If Statements between MPI Isend/Irecv and MPI wait prevent program from progressing. What could be causing this?

I am creating a program to calculate the potential between two conductors using MPI. I am using non blocking send and receives so calculations can be done whilst information is sent between processors.
However, the if statements between the isend and irecv and waits commands, in which the calculations are contained, are not being entered. When the if statements and the calculations are removed the program proceeds to the wait statement.
I have checked that the calculations are correct and not causing issues. I have checked that the conditions for the if statements are correct.
Here is a section of test code:
#include <stdio.h>
#include <stdlib.h>
#include <math.h>
#include <time.h>
#include <mpi.h>
int main(int argc, char *argv[])
{
/*MPI Specific Variables*/
int my_size, my_rank, up, down;
MPI_Request reqU, reqD, sreqU, sreqD;
MPI_Status rUstatus, rDstatus, sUstatus, sDstatus;
/*Physical Dimensions*/
double phi_0 = 1000.0;/*V*/
/*Other Variables*/
int grid_size = 100;
int slice = 50;
int x,y;
double grid_res_y = 0.2;
double grid_res_x = 0.1;
int xboundary = 10;
int yboundary = 25;
int boundary_proc = 2;
MPI_Init(&argc, &argv);
MPI_Comm_rank(MPI_COMM_WORLD, &my_rank);
MPI_Comm_size(MPI_COMM_WORLD, &my_size);
/*Determining neighbours*/
if (my_rank != 0) /*if statemets used to stop highest and lowest rank neighbours arent outside 0 - my_size-1 range of ranks*/
{
up = my_rank-1;
}
else
{
up = MPI_PROC_NULL;
}
if(my_rank != my_size-1)
{
down = my_rank+1;
}
else
{
down = MPI_PROC_NULL;
}
/*cross-check: presumed my_size is a factor of gridsize else there are odd sized slices and this is not coded for*/
if (grid_size%my_size != 0)
{
printf("ERROR - number of procs = %d, this is not a factor of grid_size %d\n", my_size, grid_size);
exit(0);
}
/*Set Up Distributed Data Approach*/
double phi[slice+2][grid_size]; /*extra 2 rows to allow for halo data*/
for (y=0; y < slice+2; y++)
{
for (x=0; x < grid_size; x++)
{
phi[y][x] = 0.0;
}
}
if(my_rank == 0) /*Boundary Containing rank does 2 loops.

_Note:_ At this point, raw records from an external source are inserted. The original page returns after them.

-- pv_equiv track=rewrite | github.com/BitR1ft/UniVex | backend/app/agent/tools/cloud/azure_tools.py | _extract_resource_group
-- ===== SOURCE A (Python) =====
-- def _extract_resource_group(resource_id: str) -> str:
--     parts = resource_id.split("/")
--     parts_lower = [p.lower() for p in parts]
--     try:
--         idx = parts_lower.index("resourcegroups")
--         return parts[idx + 1]
--     except (ValueError, IndexError):
--         return "unknown"
-- ===== SOURCE B (Python) =====
-- def _extract_resource_group(resource_id: str) -> str:
--     # single character-level pass with an accumulator; never builds the list of segments
--     seg = []            # characters of the current segment
--     want_next = False   # the previous segment was 'resourcegroups' (case-insensitive)
--     for ch in resource_id:
--         if ch == '/':
--             if want_next:
--                 return ''.join(seg)
--             want_next = ''.join(seg).lower() == 'resourcegroups'
--             seg = []
--         else:
--             seg.append(ch)
--     if want_next:
--         return ''.join(seg)
--     return 'unknown'
-- ===== Notes on version B (the rewrite author's own statement) =====
-- stated objective: alternative
-- what changed: Replaces split-into-parts + lowered copy + .index() + exception handling by a single character-level state machine over the raw string (accumulator for the current segment, a flag for 'previous segment matched'), which never materializes the list of segments.
import Mathlib
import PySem

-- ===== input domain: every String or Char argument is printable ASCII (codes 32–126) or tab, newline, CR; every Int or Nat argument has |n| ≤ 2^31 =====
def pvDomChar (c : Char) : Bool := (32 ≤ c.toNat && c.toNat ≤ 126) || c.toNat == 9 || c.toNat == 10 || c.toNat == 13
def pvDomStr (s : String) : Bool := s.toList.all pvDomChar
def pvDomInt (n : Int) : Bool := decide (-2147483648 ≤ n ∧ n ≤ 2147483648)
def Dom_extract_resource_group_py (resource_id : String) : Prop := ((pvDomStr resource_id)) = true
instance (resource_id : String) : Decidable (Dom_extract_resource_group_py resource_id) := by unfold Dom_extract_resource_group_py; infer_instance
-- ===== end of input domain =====

-- B replaces A's split-into-parts + lowered copy + .index() + exception handling by a
-- single character-level pass over the raw string with an accumulator (same O(n) cost).


-- ===== PORT A =====
def extract_resource_group_py (resource_id : String) : String :=
  let parts := (PySem.Str.split? resource_id "/").getD []   -- split? is some: sep "/" ≠ ""
  let parts_lower := parts.map PySem.Str.lower
  match PySem.List.index? parts_lower "resourcegroups" with
  | some idx =>
      match PySem.List.pyGet? parts ((idx : Int) + 1) with
      | some v => v
      | none => "unknown"          -- IndexError branch
  | none => "unknown"              -- ValueError branch

-- ===== PORT B =====
-- Source B's for-loop over the characters; seg is kept reversed (list append = cons here)
def pvScanGo : List Char → List Char → Bool → String
  | [], seg, want => if want then String.ofList seg.reverse else "unknown"
  | c :: r, seg, want =>
      if c = '/' then
        if want then String.ofList seg.reverse
        else pvScanGo r [] (PySem.Chars.lower seg.reverse == "resourcegroups".toList)
      else pvScanGo r (c :: seg) want

def extract_resource_group_py_alt (resource_id : String) : String :=
  pvScanGo resource_id.toList [] false

-- ===== PRECONDITION & SPEC =====
def Spec_extract_resource_group_py (resource_id : String) (out : String) : Prop := out = extract_resource_group_py_alt resource_id
instance (resource_id : String) (out : String) : Decidable (Spec_extract_resource_group_py resource_id out) := by unfold Spec_extract_resource_group_py; infer_instance

-- ===== CLAIM (what is proved, stated in full; the proofs are below) =====
def Claim_equal_extract_resource_group_py : Prop := ∀ (resource_id : String), Dom_extract_resource_group_py resource_id → Spec_extract_resource_group_py resource_id (extract_resource_group_py resource_id)

-- ===== LEMMAS AND PROOFS =====

-- structural split on '/', with its head (first segment) and tail exposed
def pvSplit : List Char → List (List Char)
  | [] => [[]]
  | c :: r =>
      if c = '/' then [] :: pvSplit r
      else match pvSplit r with
           | s :: t => (c :: s) :: t
           | [] => [[c]]   -- unreachable: pvSplit is never []

def pvFirst : List Char → List Char
  | [] => []
  | c :: r => if c = '/' then [] else c :: pvFirst r

def pvRest : List Char → List (List Char)
  | [] => []
  | c :: r => if c = '/' then pvSplit r else pvRest r

theorem pvSplit_eq (cs : List Char) : pvSplit cs = pvFirst cs :: pvRest cs := by
  induction cs with
  | nil => rfl
  | cons c r ih =>
    by_cases h : c = '/'
    · simp [pvSplit, pvFirst, pvRest, h]
    · simp [pvSplit, pvFirst, pvRest, h, ih]

-- the fuel-based splitOn.go of PySem, characterised for the one-char separator '/'
theorem pvSplitOn_go_eq (fuel : Nat) :
    ∀ (l cur : List Char) (acc : List (List Char)), l.length ≤ fuel →
      PySem.Chars.splitOn.go ['/'] fuel l cur acc
        = acc.reverse ++ ((cur.reverse ++ pvFirst l) :: pvRest l) := by
  induction fuel with
  | zero =>
    intro l cur acc h
    have : l = [] := List.eq_nil_of_length_eq_zero (Nat.le_zero.mp h)
    subst this
    simp [PySem.Chars.splitOn.go, pvFirst, pvRest]
  | succ fuel ih =>
    intro l cur acc h
    cases l with
    | nil => simp [PySem.Chars.splitOn.go, pvFirst, pvRest]
    | cons c rest =>
      simp only [List.length_cons] at h
      by_cases hc : c = '/'
      · subst hc
        rw [PySem.Chars.splitOn.go]
        rw [if_pos (by simp)]
        rw [show List.drop ['/'].length ('/' :: rest) = rest from rfl]
        rw [ih rest [] (cur.reverse :: acc) (Nat.le_of_succ_le_succ h)]
        simp [pvFirst, pvRest, pvSplit_eq]
      · rw [PySem.Chars.splitOn.go]
        rw [if_neg (by simp; exact fun hh => hc hh.symm)]
        rw [ih rest (c :: cur) acc (Nat.le_of_succ_le_succ h)]
        simp [pvFirst, pvRest, hc]

theorem pvSplitOn_slash (cs : List Char) :
    PySem.Chars.splitOn cs ['/'] = pvSplit cs := by
  rw [PySem.Chars.splitOn,
      pvSplitOn_go_eq (cs.length + 1) cs [] [] (Nat.le_succ _), pvSplit_eq]
  rfl

-- A's body, over char-lists
def pvABodyL (parts : List (List Char)) : String :=
  match PySem.List.index? (parts.map PySem.Chars.lower) "resourcegroups".toList with
  | some idx =>
      match PySem.List.pyGet? parts ((idx : Int) + 1) with
      | some v => String.ofList v
      | none => "unknown"
  | none => "unknown"

-- adjacent-pair scan over char-lists (proof intermediary between the two ports)
def pvPairs : List (List Char) → String
  | p :: q :: rest =>
      if PySem.Chars.lower p = "resourcegroups".toList then String.ofList q
      else pvPairs (q :: rest)
  | _ => "unknown"

theorem pvABodyL_eq_pairs (parts : List (List Char)) : pvABodyL parts = pvPairs parts := by
  induction parts with
  | nil => rfl
  | cons p tl ih =>
    cases tl with
    | nil =>
      by_cases h : PySem.Chars.lower p = "resourcegroups".toList
      · rw [pvABodyL, List.map_cons, h, List.map_nil, PySem.List.index?_cons_self]
        show (match PySem.List.pyGet? [p] (((0 : Nat) : Int) + 1) with
              | some v => String.ofList v | none => "unknown") = pvPairs [p]
        rw [PySem.List.pyGet?_cons_succ]
        simp [PySem.List.pyGet?, PySem.List.pyIdx?, pvPairs]
      · rw [pvABodyL, List.map_cons, List.map_nil,
            PySem.List.index?_cons_of_ne ([] : List (List Char)) h]
        rfl
    | cons q rest =>
      by_cases h : PySem.Chars.lower p = "resourcegroups".toList
      · rw [pvABodyL, List.map_cons, h, PySem.List.index?_cons_self]
        show (match PySem.List.pyGet? (p :: q :: rest) (((0 : Nat) : Int) + 1) with
              | some v => String.ofList v | none => "unknown") = pvPairs (p :: q :: rest)
        rw [PySem.List.pyGet?_cons_succ]
        simp [pvPairs, h]
      · rw [pvABodyL, List.map_cons,
            PySem.List.index?_cons_of_ne ((q :: rest).map PySem.Chars.lower) h]
        rw [pvPairs]
        simp only [h, if_false]
        rw [← ih, pvABodyL]
        cases hidx : PySem.List.index? ((q :: rest).map PySem.Chars.lower) "resourcegroups".toList with
        | none => simp
        | some i =>
          simp only [Option.map_some]
          rw [PySem.List.pyGet?_cons_succ]
          push_cast
          rfl

-- the scanner with want = true returns the first segment appended to seg
theorem pvScanGo_true (cs : List Char) :
    ∀ seg, pvScanGo cs seg true = String.ofList (seg.reverse ++ pvFirst cs) := by
  induction cs with
  | nil => intro seg; simp [pvScanGo, pvFirst]
  | cons c r ih =>
    intro seg
    by_cases h : c = '/'
    · simp [pvScanGo, pvFirst, h]
    · rw [pvScanGo, if_neg h, ih (c :: seg)]
      simp [pvFirst, h]

-- the main invariant: scanner with want = false = pair scan over the segments
theorem pvScanGo_false (cs : List Char) :
    ∀ seg, pvScanGo cs seg false = pvPairs ((seg.reverse ++ pvFirst cs) :: pvRest cs) := by
  induction cs with
  | nil =>
    intro seg
    simp [pvScanGo, pvFirst, pvRest, pvPairs]
  | cons c r ih =>
    intro seg
    by_cases h : c = '/'
    · subst h
      rw [pvScanGo, if_pos rfl]
      rw [show pvFirst ('/' :: r) = [] from by simp [pvFirst]]
      rw [show pvRest ('/' :: r) = pvFirst r :: pvRest r from by
        simp [pvRest, pvSplit_eq]]
      rw [List.append_nil]
      simp only [Bool.false_eq_true, if_false]
      by_cases hm : PySem.Chars.lower seg.reverse = "resourcegroups".toList
      · rw [show (PySem.Chars.lower seg.reverse == "resourcegroups".toList) = true from
            beq_iff_eq.mpr hm]
        rw [pvScanGo_true r [], pvPairs, if_pos hm]
        simp
      · rw [show (PySem.Chars.lower seg.reverse == "resourcegroups".toList) = false from
            beq_eq_false_iff_ne.mpr hm]
        rw [ih [], pvPairs, if_neg hm]
        simp
    · rw [pvScanGo, if_neg h, ih (c :: seg)]
      simp [pvFirst, pvRest, h]

-- bridging A's String-level body to the char-list body
theorem pvIndex?_map_ofList (l : List (List Char)) :
    PySem.List.index? ((l.map String.ofList).map PySem.Str.lower) "resourcegroups"
      = PySem.List.index? (l.map PySem.Chars.lower) "resourcegroups".toList := by
  induction l with
  | nil => rfl
  | cons p tl ih =>
    by_cases h : PySem.Chars.lower p = "resourcegroups".toList
    · have h1 : PySem.Str.lower (String.ofList p) = "resourcegroups" := by
        apply String.toList_inj.mp
        rw [PySem.Str.toList_lower, String.toList_ofList, h]
      rw [List.map_cons, List.map_cons, h1, PySem.List.index?_cons_self,
          List.map_cons, h, PySem.List.index?_cons_self]
    · have h1 : PySem.Str.lower (String.ofList p) ≠ "resourcegroups" := by
        intro hh
        apply h
        have := PySem.Str.toList_lower (String.ofList p)
        simp only [String.toList_ofList, hh] at this
        exact this.symm
      rw [List.map_cons, List.map_cons, PySem.List.index?_cons_of_ne _ h1,
          List.map_cons, PySem.List.index?_cons_of_ne _ h, ih]

theorem pvA_eq_bodyL (resource_id : String) :
    extract_resource_group_py resource_id = pvABodyL (pvSplit resource_id.toList) := by
  rw [extract_resource_group_py]
  have hsplit : (PySem.Str.split? resource_id "/").getD []
      = (pvSplit resource_id.toList).map String.ofList := by
    rw [PySem.Str.split?, PySem.Chars.split?]
    simp [pvSplitOn_slash]
  simp only [hsplit, pvABodyL]
  rw [pvIndex?_map_ofList]
  cases hidx : PySem.List.index? ((pvSplit resource_id.toList).map PySem.Chars.lower)
      "resourcegroups".toList with
  | none => rfl
  | some i =>
    simp only []
    have hget : PySem.List.pyGet? ((pvSplit resource_id.toList).map String.ofList) ((i : Int) + 1)
        = (PySem.List.pyGet? (pvSplit resource_id.toList) ((i : Int) + 1)).map String.ofList := by
      simp [PySem.List.pyGet?, PySem.List.pyIdx?]
    rw [hget]
    cases PySem.List.pyGet? (pvSplit resource_id.toList) ((i : Int) + 1) with
    | none => rfl
    | some v => rfl

-- ===== VERDICT (by name: the statement is the Claim_ definition above) =====
theorem extract_resource_group_py_spec : Claim_equal_extract_resource_group_py := by
  intro rid _
  show extract_resource_group_py rid = extract_resource_group_py_alt rid
  rw [pvA_eq_bodyL, pvABodyL_eq_pairs, extract_resource_group_py_alt,
      pvScanGo_false rid.toList [], pvSplit_eq]
  simp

One over part with inner conductor and one over part without inner conductor*/
{
for(y=0; y < slice+1; y++)
{
for(x=xboundary; x < grid_size; x++)
{
phi[y][x] = phi_0;
}
}
}
if (my_rank < my_size-1)
{
/*send top most strip up one node to be recieved as bottom halo*/
MPI_Isend(&phi[1][0], grid_size , MPI_DOUBLE, down, 1, MPI_COMM_WORLD, &sreqU);
/*recv top halo from up one node*/
MPI_Irecv(&phi[slice+1][0], grid_size, MPI_DOUBLE, down, 2, MPI_COMM_WORLD, &reqU);
}
if (my_rank > 0)
{
/*recv top halo from down one node*/
MPI_Irecv(&phi[0][0], grid_size , MPI_DOUBLE, up, 2, MPI_COMM_WORLD, &reqD);
/*send bottom most strip down one node to be recieved as top halo*/
MPI_Isend(&phi[slice][0], grid_size , MPI_DOUBLE, up, 1, MPI_COMM_WORLD, &sreqD);
}
printf("send/recv complete");
if (my_rank < boundary_proc)
{
printf("rank %d Entered if", my_rank);
/*Calculations*/
}
else if(my_rank > boundary_proc)
{
printf("rank %d Entered else if", my_rank);
/*calculations*/
}
else
{
printf("rank %d Entered else", my_rank);
/*calculations*/
}
if (my_rank<my_size-1)
{
/*Wait for send to down one rank to complete*/
MPI_Wait(&sreqD, &sDstatus);
/*Wait for recieve from up one rank to complete*/
MPI_Wait(&reqD, &rDstatus);
}
if (my_rank>0)
{
/*Wait for send to up down one rank to complete*/
MPI_Wait(&sreqU, &sUstatus);
/*Wait for recieve from down one rank to complete*/
MPI_Wait(&reqU, &rUstatus);
}
printf("Wait complete");
MPI_Finalize();
return 0;
}
All the print statements should be printed with the respective ranks. Currently it only makes it up to "send/recv complete" I am only testing on 2 processors atm.
Mismatching tags
Tags must match for each pair of communication operations, i.e. there must be a send and receive with the same tag. In your case, the two sends have their own tags and the receives a different one. Change it such that sending down and receiving from up have the same tag and vice versa, e.g.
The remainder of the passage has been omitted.